Asentí con la cabeza, pero intentaba desesperadamente pensar en alguna solución. No podía permitir que mi estupidez fuera la causa de la muerte de Narian, y lo iban a matar, de eso estaba segura. Además, permitir que Narian se marchara era la única forma de asegurar la seguridad de Miranna. ¿Había Destari olvidado eso? Abrí la puerta despacio, pero salí deliberadamente antes que ellos y me coloqué bajo la potente luz de media docena de antorchas. Cuando la vista se me adaptó a la nueva luz, vi que había treinta o cuarenta hombres a caballo que apuntaban con sus arcos y sus fechas directamente hacia mí. Sabía que yo no era su blanco, pero a pesar de ello sentí un escalofrío de miedo, pues esas afiladas puntas desgarrarían la carne de Narian si éste hacía cualquier movimiento falso.

—Por favor –dije, casi atragantándome y dirigiéndome a Cannan, que se encontraba al frente de los hombres.

El capitán no tenía ningún arco entre las manos, pero a pesar de ello era una figura imponente, encima de su caballo grande y musculoso.

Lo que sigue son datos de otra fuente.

-- pv_equiv track=rewrite | github.com/hyama1569/siera | augmentation/util/extract.py | extract_ad_spans
-- ===== SOURCE A (Python) =====
-- def extract_ad_spans(edits):
--     ad_spans = []
--     seen_a = [0 for i in range(len(edits))]
--     for i in range(len(edits) - 1):
--         if seen_a[i] != 1:
--             if edits[i] != 'KEEP' and edits[i] != 'DEL':
--                 start = i
--                 j = i + 1
--                 flag = False
--                 while j < len(edits):
--                     if edits[j] == 'DEL':
--                         j += 1
--                         flag = True
--                     elif edits[j] != 'KEEP' and edits[j] != 'DEL':
--                         if flag == False:
--                             seen_a[j] = 1
--                             j += 1
--                         else:
--                             break
--                     else:
--                         break
--                 if flag == True:
--                     end = j - 1
--                     if end - start > 0:
--                         ad_spans.append((start, end))
--     return ad_spans
-- ===== SOURCE B (Python) =====
-- def extract_ad_spans(edits):
--     spans = []
--     start = None
--     flag = False
--     for i, e in enumerate(edits):
--         if e == 'DEL':
--             if start is not None:
--                 flag = True
--         elif e == 'KEEP':
--             if flag:
--                 spans.append((start, i - 1))
--             start = None
--             flag = False
--         else:
--             if flag:
--                 spans.append((start, i - 1))
--                 start = i
--                 flag = False
--             elif start is None:
--                 start = i
--     if start is not None and flag:
--         spans.append((start, len(edits) - 1))
--     return spans
-- ===== Notes on version B (the rewrite author's own statement) =====
-- stated objective: simpler
-- what changed: Replaced the nested scan (outer index loop + inner while + seen_a marking array) by a single forward pass with a (start, flag) state machine that closes spans at run boundaries.
import Mathlib
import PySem

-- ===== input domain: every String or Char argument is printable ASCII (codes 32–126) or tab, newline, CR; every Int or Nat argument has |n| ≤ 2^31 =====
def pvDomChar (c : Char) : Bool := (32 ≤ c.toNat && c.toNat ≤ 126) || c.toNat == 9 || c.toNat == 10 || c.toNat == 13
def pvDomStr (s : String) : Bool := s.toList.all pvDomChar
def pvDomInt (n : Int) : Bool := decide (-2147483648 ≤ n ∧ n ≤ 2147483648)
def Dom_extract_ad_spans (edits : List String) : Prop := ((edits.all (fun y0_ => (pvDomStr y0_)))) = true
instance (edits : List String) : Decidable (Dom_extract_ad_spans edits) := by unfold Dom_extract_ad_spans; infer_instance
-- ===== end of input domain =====

-- B replaces A's nested scan (outer index loop + inner while + seen_a marking array) by a single
-- forward pass with a (start, flag) state machine; objective: simpler, same exact output.


-- ===== PORT A =====
def innerA (edits : List String) (j : Nat) (flag : Bool) (seen : List Nat) : Nat × Bool × List Nat :=
  if _h : j < edits.length then
    if edits.getD j "" = "DEL" then
      innerA edits (j + 1) true seen
    else if edits.getD j "" ≠ "KEEP" ∧ edits.getD j "" ≠ "DEL" then
      if flag = false then innerA edits (j + 1) flag (seen.set j 1)
      else (j, flag, seen)
    else (j, flag, seen)
  else (j, flag, seen)
termination_by edits.length - j

def aBody (edits : List String) (st : List (Int × Int) × List Nat) (i : Nat) : List (Int × Int) × List Nat :=
  if st.2.getD i 0 ≠ 1 then
    if edits.getD i "" ≠ "KEEP" ∧ edits.getD i "" ≠ "DEL" then
      let r := innerA edits (i + 1) false st.2
      if r.2.1 = true then
        if ((r.1 : Int) - 1) - (i : Int) > 0 then (st.1 ++ [((i : Int), (r.1 : Int) - 1)], r.2.2)
        else (st.1, r.2.2)
      else (st.1, r.2.2)
    else st
  else st

def extract_ad_spans (edits : List String) : List (Int × Int) :=
  ((List.range (edits.length - 1)).foldl (aBody edits)
    ([], List.replicate edits.length 0)).1

-- ===== PORT B =====
def bLoop (l : List String) (i : Int) (spans : List (Int × Int)) (start : Option Int) (flag : Bool) :
    List (Int × Int) × Option Int × Bool :=
  match l with
  | [] => (spans, start, flag)
  | e :: t =>
    if e = "DEL" then
      bLoop t (i + 1) spans start (if start.isSome then true else flag)
    else if e = "KEEP" then
      bLoop t (i + 1) (if flag then spans ++ [(start.getD 0, i - 1)] else spans) none false
    else
      if flag then bLoop t (i + 1) (spans ++ [(start.getD 0, i - 1)]) (some i) false
      else if start.isSome then bLoop t (i + 1) spans start flag
      else bLoop t (i + 1) spans (some i) flag

def extract_ad_spans_alt (edits : List String) : List (Int × Int) :=
  let r := bLoop edits 0 [] none false
  if r.2.1.isSome && r.2.2 then r.1 ++ [(r.2.1.getD 0, (edits.length : Int) - 1)] else r.1

-- ===== PRECONDITION & SPEC =====
def Spec_extract_ad_spans (edits : List String) (out : List (Int × Int)) : Prop := out = extract_ad_spans_alt edits
instance (edits : List String) (out : List (Int × Int)) : Decidable (Spec_extract_ad_spans edits out) := by unfold Spec_extract_ad_spans; infer_instance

Su expresión era seria y mantenía una mano levantada para que sus hombres no dispararan.

—Bajad las armas –gritó al verme, pues yo me había colocado en una posición muy peligrosa, y sus hombres obedecieron.

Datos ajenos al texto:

lemma loopA_free (fixed : List Int) : ∀ (L : Nat) (a r c : Int) (m : PySem.Dict Int Int),
    (∀ s : Int, a ≤ s → s < a + L → fixed.contains s = false) →
    pvLoopA fixed (seg a L) r c m = some (r, c + L, m) := by
  intro L
  induction L with
  | zero => intro a r c m _; simp [seg, pvLoopA]
  | succ L ih =>
    intro a r c m h
    have ha : fixed.contains a = false := h a le_rfl (by push_cast; omega)
    simp only [seg, pvLoopA, ha]
    rw [ih (a+1) r (c+1) m (fun s h1 h2 => h s (by omega) (by push_cast at h2 ⊢; omega))]
    have e : c + 1 + (L : Int) = c + ((L : Int) + 1) := by ring
    rw [e]
    push_cast
    rfl

-- the product of per-gap Fibonacci factors: B's value in specification form
def gapProd : Int → List Int → Int → Int
  | prev, [], b => ways (b - prev).toNat
  | prev, f :: t, b => ways (f - prev - 1).toNat * gapProd f t b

—Por favor –repetí—. Dejadlo marchar.

—Alera, venid aquí –ordenó Cannan cuando Destari y Narian aparecieron.

Destari se había colocado a mi derecha y sujetaba a Narian con fuerza por el brazo izquierdo. Yo, terca, negué con la cabeza. Aunque no sabía qué conseguiría con ello, tenía cierta esperanza de que Cannan dudara en desobedecer a su reina, o que el desconcierto que yo estaba provocando le diera una oportunidad a Narian de escapar.

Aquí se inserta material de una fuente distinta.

-- pv_equiv track=rewrite | github.com/smpanaro/Tufts-COMP20-Classwork | transit/data_gen/convert-mbta-data.py | multiline_list_to_pair_list
-- ===== SOURCE A (Python) =====
-- def multiline_list_to_pair_list(arr):
--     if len(arr) == 0:
--         return arr
--     to_ret = []
--     if type(arr[0]) is not list:
--         to_ret.append(arr)
--     else:
--         for child in arr:
--             to_ret.extend(multiline_list_to_pair_list(child))
--     return to_ret
-- ===== SOURCE B (Python) =====
-- def multiline_list_to_pair_list(arr):
--     # One-pass comprehension: keep the nonempty rows in order.
--     return [row for row in arr if row]
-- ===== Notes on version B (the rewrite author's own statement) =====
-- stated objective: simpler
-- what changed: A's recursive flatten with per-child extend is replaced by a single filter comprehension keeping nonempty rows (on list-of-lists-of-strings input the recursion is exactly that).
import Mathlib
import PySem

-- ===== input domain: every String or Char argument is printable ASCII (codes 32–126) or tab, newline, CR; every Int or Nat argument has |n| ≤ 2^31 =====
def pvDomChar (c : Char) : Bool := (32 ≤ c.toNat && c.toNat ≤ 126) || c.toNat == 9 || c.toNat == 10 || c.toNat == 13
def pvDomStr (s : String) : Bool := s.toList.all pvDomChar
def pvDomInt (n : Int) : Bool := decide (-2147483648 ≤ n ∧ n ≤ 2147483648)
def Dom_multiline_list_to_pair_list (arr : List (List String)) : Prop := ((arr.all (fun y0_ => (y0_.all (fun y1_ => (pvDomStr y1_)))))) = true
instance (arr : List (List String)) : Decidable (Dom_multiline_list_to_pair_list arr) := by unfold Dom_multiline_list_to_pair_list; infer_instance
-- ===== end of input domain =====

-- B replaces A's recursive flatten-with-extend by a single filter comprehension
-- keeping the nonempty rows (simpler; on List (List String) input the recursion
-- reduces to exactly that).

-- ===== PORT A =====
-- A's recursive call on a child : List String; there child[0] is a String (not a
-- list), so: empty child returns itself ([]), else the 'append arr' branch fires.
def mltpl_child (child : List String) : List (List String) :=
  if child.length = 0 then [] else [child]

def multiline_list_to_pair_list (arr : List (List String)) : List (List String) :=
  if arr.length = 0 then arr
  else arr.foldl (fun to_ret child => to_ret ++ mltpl_child child) []

-- ===== PORT B =====
def multiline_list_to_pair_list_alt (arr : List (List String)) : List (List String) :=
  arr.filter (fun row => !row.isEmpty)

-- ===== PRECONDITION & SPEC =====
def Spec_multiline_list_to_pair_list (arr : List (List String)) (out : List (List String)) : Prop := out = multiline_list_to_pair_list_alt arr
instance (arr : List (List String)) (out : List (List String)) : Decidable (Spec_multiline_list_to_pair_list arr out) := by unfold Spec_multiline_list_to_pair_list; infer_instance

-- ===== CLAIM (what is proved, stated in full; the proofs are below) =====
def Claim_equal_multiline_list_to_pair_list : Prop := ∀ (arr : List (List String)), Dom_multiline_list_to_pair_list arr → Spec_multiline_list_to_pair_list arr (multiline_list_to_pair_list arr)

-- ===== LEMMAS AND PROOFS =====
lemma mltpl_foldl_filter (arr : List (List String)) (acc : List (List String)) :
    arr.foldl (fun to_ret child => to_ret ++ mltpl_child child) acc
      = acc ++ arr.filter (fun row => !row.isEmpty) := by
  induction arr generalizing acc with
  | nil => simp
  | cons c t ih =>
    rw [List.foldl_cons, ih]
    simp only [List.filter_cons, mltpl_child]
    cases c <;> simp

-- ===== VERDICT (by name: the statement is the Claim_ definition above) =====
theorem multiline_list_to_pair_list_spec : Claim_equal_multiline_list_to_pair_list := by
  intro arr _
  unfold Spec_multiline_list_to_pair_list multiline_list_to_pair_list multiline_list_to_pair_list_alt
  cases arr with
  | nil => simp
  | cons c t =>
    have h : (c :: t).length ≠ 0 := by simp
    rw [if_neg h, mltpl_foldl_filter]
    simp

—Está desarmado –dijo Destari a gritos.

Cannan asintió con la cabeza.

—Alera, debéis alejaros de aquí.

Al ver que no me movía, el capitán hizo una señal a Halias, que se encontraba justo enfrente de donde yo estaba. Halias desmontó con intención de venir a buscarme, pero yo me coloque detrás de Destari y al lado de Narian, y lo cogí firmemente del brazo derecho.

—Hay cosas que no sabes –le dije a Cannan en voz alta y fuerte, a pesar de mi angustia. Miré desesperadamente a Destari, buscando su apoyo, pero él se limitó a mirarme con cierta comprensión y a menear la cabeza.

—Alera, basta.

Fue la voz de Narian lo que finalmente hizo que abandonara mi obstinación. Me quedé inmóvil, esperando. El me miró con calma, y empezó a mover el brazo para lo soltara. Entonces se apartó un poco de mí y noté que me quitaba la daga que yo llevaba sujeta en el antebrazo izquierdo. Con un rápido gesto, se la escondió en la cintura del pantalón.

—Cannan tiene razón –continuó Narian en tono sensato y con voz baja, pues quería que solamente yo lo oyera— Debes ir con Halias.

Lo miré, desconcertada, y vi que Destari, el único que lo había oído, lo miraba con agradecimiento.